Your objective |
A verbatim reproduction of the lines below, from the line containing "have : ¬ (a < cd.1) := by omega" through the line containing "theorem pyRange_two_cons (a", both ends included, is the whole required output.

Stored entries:
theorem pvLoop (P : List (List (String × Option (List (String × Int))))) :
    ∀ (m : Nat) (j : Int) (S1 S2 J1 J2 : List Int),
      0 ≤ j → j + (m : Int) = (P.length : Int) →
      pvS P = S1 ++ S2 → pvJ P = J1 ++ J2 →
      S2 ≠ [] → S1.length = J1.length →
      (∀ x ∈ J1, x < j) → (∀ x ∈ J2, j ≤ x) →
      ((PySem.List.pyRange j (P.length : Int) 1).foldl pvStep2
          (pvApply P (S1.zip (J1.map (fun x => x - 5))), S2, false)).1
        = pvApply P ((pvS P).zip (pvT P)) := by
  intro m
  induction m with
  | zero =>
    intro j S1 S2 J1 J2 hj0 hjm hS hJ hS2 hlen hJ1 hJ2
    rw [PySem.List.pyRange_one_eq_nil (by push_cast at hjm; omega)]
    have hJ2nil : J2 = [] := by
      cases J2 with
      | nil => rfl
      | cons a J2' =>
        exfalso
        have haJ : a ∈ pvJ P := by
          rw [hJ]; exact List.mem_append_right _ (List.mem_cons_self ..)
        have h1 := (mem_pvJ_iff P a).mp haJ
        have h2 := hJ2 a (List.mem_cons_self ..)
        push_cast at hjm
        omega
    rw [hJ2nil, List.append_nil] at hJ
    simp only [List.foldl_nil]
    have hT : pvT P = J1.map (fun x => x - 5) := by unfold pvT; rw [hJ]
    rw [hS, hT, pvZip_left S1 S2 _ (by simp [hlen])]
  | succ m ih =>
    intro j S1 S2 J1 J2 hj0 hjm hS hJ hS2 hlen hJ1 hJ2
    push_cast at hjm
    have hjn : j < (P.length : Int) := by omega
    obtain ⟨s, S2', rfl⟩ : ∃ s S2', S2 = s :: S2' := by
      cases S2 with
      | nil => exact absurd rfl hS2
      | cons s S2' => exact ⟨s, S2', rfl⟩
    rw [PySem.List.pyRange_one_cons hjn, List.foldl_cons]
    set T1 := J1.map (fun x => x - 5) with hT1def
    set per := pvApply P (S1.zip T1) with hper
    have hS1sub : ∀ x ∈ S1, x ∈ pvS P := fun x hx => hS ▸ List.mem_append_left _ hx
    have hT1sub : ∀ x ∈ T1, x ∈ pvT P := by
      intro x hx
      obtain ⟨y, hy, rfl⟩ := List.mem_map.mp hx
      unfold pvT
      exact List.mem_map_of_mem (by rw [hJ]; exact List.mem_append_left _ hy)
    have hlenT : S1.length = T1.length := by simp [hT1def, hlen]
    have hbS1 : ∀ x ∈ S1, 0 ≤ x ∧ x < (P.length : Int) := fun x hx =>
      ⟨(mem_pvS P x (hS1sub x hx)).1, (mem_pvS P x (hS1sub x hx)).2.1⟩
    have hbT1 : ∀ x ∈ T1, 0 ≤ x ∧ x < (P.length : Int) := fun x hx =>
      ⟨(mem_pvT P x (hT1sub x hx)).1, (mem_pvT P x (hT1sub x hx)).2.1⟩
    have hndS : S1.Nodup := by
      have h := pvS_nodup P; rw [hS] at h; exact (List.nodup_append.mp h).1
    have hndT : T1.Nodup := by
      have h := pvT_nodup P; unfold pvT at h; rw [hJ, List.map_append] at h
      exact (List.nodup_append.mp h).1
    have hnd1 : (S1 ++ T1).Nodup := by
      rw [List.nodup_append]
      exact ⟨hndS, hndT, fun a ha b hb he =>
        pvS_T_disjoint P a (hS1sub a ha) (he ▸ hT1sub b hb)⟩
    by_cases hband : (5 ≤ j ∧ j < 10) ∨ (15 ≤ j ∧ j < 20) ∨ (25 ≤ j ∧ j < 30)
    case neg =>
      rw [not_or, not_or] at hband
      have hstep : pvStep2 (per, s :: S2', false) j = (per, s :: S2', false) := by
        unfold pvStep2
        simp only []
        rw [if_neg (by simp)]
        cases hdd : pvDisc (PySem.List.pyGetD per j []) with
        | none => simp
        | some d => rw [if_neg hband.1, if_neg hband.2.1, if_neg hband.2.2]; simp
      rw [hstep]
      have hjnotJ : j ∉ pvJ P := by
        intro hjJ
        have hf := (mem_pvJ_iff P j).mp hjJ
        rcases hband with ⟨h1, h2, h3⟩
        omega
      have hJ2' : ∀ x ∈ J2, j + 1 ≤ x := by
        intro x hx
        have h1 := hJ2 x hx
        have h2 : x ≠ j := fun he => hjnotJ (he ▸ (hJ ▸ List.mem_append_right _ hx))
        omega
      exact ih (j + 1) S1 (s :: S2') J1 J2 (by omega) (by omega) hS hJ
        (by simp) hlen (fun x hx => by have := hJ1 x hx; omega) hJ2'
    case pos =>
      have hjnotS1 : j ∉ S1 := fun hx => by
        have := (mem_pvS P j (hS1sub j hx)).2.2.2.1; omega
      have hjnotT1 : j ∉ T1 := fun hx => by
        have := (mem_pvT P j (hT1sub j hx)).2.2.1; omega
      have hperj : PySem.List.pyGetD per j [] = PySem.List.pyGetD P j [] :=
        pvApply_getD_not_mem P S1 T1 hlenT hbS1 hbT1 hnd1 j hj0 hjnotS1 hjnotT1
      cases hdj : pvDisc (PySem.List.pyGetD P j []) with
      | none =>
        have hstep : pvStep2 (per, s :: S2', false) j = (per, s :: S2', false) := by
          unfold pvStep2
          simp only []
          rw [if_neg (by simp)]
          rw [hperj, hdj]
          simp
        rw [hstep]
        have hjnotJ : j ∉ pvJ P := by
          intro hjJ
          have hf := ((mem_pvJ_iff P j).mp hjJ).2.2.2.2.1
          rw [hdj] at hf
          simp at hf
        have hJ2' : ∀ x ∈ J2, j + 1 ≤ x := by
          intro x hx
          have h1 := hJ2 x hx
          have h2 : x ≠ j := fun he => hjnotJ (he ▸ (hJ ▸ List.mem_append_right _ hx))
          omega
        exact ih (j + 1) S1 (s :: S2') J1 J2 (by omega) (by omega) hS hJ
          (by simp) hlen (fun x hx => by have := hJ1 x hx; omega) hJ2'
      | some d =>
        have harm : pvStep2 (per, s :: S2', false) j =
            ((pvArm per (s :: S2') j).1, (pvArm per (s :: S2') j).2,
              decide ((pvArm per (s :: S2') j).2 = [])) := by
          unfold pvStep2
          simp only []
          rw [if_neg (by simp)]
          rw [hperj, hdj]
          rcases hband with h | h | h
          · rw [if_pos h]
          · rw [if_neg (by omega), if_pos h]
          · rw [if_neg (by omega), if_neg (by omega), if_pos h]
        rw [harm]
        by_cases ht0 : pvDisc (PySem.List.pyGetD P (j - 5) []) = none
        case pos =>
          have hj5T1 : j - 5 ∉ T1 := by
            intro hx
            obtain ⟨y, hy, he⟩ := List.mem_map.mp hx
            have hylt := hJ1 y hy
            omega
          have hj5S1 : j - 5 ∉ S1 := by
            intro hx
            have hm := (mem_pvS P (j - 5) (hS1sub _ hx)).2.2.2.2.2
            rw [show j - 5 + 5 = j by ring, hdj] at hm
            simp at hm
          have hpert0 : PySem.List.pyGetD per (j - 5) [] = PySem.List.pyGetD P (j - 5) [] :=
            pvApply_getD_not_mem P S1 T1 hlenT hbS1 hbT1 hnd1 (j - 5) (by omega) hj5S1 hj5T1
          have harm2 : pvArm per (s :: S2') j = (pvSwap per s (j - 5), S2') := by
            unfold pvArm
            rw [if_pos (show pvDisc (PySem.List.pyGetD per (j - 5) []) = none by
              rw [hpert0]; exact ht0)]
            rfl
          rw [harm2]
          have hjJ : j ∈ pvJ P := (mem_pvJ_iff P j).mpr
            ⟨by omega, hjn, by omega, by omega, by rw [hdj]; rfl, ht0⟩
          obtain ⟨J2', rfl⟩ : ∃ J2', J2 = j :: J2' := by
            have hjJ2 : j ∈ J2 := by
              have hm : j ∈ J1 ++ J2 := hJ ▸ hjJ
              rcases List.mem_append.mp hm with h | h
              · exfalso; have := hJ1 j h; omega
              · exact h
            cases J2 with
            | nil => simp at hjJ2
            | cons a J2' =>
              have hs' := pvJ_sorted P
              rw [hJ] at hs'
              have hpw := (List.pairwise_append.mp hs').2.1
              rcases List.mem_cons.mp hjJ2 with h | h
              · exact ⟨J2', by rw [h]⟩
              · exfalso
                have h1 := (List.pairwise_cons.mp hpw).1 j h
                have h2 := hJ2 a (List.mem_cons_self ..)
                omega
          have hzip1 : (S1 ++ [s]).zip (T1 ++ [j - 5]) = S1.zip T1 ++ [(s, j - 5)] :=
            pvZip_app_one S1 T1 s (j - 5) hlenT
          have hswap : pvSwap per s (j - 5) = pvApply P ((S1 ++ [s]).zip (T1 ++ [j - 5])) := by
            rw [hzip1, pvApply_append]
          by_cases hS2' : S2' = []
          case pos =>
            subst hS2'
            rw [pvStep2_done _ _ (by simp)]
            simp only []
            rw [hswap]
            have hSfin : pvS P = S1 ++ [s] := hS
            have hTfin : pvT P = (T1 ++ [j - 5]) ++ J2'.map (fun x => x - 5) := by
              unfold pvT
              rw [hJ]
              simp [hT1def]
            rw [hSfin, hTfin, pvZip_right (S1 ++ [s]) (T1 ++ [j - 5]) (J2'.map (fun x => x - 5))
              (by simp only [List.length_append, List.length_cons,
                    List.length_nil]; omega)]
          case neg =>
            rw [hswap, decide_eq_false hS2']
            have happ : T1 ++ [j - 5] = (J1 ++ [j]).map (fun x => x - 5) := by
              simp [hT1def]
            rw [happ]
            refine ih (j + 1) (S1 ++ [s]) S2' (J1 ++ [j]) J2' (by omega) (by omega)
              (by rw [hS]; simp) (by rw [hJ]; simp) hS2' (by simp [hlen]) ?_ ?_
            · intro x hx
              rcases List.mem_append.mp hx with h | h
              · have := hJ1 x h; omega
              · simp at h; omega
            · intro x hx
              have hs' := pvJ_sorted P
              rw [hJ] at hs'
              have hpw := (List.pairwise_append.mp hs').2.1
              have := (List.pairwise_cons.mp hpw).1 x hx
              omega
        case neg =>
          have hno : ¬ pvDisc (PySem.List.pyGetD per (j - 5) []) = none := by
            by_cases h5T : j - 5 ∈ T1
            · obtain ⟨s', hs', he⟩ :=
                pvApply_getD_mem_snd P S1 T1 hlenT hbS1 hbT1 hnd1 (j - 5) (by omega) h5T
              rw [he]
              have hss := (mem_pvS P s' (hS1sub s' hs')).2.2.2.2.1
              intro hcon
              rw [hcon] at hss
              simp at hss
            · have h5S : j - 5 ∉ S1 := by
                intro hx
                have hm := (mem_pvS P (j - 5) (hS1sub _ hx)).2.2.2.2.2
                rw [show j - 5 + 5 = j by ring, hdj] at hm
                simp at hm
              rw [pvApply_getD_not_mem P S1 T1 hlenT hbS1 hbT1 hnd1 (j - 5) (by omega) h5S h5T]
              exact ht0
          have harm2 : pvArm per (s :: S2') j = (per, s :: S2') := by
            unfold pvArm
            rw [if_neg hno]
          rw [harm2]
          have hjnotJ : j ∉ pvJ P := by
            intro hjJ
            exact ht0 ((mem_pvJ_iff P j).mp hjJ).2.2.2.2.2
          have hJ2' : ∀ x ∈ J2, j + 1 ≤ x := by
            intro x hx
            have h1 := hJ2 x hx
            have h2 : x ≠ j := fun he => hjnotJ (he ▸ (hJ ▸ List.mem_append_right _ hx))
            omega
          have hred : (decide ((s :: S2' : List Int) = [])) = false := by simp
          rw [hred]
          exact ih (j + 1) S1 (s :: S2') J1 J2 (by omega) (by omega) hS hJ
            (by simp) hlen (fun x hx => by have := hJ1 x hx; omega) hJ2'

...

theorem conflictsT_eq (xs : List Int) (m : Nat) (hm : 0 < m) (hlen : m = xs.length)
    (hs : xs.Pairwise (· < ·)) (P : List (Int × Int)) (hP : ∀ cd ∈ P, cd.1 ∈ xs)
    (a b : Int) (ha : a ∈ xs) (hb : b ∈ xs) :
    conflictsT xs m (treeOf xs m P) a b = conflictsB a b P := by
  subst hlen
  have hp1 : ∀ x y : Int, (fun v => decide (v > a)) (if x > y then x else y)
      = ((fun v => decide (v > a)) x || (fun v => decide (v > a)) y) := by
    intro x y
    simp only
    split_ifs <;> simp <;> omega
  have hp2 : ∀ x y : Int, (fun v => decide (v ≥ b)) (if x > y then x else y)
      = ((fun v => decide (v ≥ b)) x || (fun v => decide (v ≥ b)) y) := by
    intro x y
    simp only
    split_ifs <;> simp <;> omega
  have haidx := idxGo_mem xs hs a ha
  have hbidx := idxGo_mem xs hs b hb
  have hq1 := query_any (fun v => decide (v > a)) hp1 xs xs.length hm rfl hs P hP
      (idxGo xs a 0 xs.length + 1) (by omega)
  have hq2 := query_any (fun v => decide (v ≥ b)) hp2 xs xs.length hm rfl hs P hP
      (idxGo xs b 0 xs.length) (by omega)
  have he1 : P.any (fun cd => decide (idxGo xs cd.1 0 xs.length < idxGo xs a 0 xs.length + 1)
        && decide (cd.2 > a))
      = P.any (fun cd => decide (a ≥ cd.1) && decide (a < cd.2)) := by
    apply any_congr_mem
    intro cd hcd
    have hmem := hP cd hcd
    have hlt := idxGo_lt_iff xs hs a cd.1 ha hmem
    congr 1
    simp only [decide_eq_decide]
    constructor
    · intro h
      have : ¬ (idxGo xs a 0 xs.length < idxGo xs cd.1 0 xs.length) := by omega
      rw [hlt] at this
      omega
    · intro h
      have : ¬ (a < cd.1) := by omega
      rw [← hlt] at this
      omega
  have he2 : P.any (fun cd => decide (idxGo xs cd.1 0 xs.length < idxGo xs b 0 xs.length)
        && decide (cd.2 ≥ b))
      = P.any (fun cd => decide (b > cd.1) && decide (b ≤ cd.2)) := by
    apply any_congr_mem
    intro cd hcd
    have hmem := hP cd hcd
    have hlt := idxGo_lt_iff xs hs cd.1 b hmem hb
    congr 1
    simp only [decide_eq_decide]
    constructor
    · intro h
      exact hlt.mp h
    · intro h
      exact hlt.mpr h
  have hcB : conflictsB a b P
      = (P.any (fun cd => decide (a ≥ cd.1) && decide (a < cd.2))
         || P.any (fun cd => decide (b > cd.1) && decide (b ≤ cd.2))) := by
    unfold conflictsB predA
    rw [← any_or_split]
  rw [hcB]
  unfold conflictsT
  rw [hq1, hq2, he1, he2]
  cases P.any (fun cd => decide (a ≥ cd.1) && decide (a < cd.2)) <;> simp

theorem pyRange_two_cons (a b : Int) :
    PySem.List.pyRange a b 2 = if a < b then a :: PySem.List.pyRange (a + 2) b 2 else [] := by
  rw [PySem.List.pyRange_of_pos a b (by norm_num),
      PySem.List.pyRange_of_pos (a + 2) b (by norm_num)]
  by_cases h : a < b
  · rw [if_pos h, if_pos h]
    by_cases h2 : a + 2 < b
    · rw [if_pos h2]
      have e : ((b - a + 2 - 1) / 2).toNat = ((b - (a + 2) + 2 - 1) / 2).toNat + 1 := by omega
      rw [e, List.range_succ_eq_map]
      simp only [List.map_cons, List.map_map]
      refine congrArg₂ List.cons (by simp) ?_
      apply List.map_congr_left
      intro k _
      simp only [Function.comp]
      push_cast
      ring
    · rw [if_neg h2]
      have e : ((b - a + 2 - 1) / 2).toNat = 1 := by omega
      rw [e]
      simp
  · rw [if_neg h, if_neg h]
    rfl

Response area |
      have : ¬ (a < cd.1) := by omega
      rw [← hlt] at this
      omega
  have he2 : P.any (fun cd => decide (idxGo xs cd.1 0 xs.length < idxGo xs b 0 xs.length)
        && decide (cd.2 ≥ b))
      = P.any (fun cd => decide (b > cd.1) && decide (b ≤ cd.2)) := by
    apply any_congr_mem
    intro cd hcd
    have hmem := hP cd hcd
    have hlt := idxGo_lt_iff xs hs cd.1 b hmem hb
    congr 1
    simp only [decide_eq_decide]
    constructor
    · intro h
      exact hlt.mp h
    · intro h
      exact hlt.mpr h
  have hcB : conflictsB a b P
      = (P.any (fun cd => decide (a ≥ cd.1) && decide (a < cd.2))
         || P.any (fun cd => decide (b > cd.1) && decide (b ≤ cd.2))) := by
    unfold conflictsB predA
    rw [← any_or_split]
  rw [hcB]
  unfold conflictsT
  rw [hq1, hq2, he1, he2]
  cases P.any (fun cd => decide (a ≥ cd.1) && decide (a < cd.2)) <;> simp

theorem pyRange_two_cons (a b : Int) :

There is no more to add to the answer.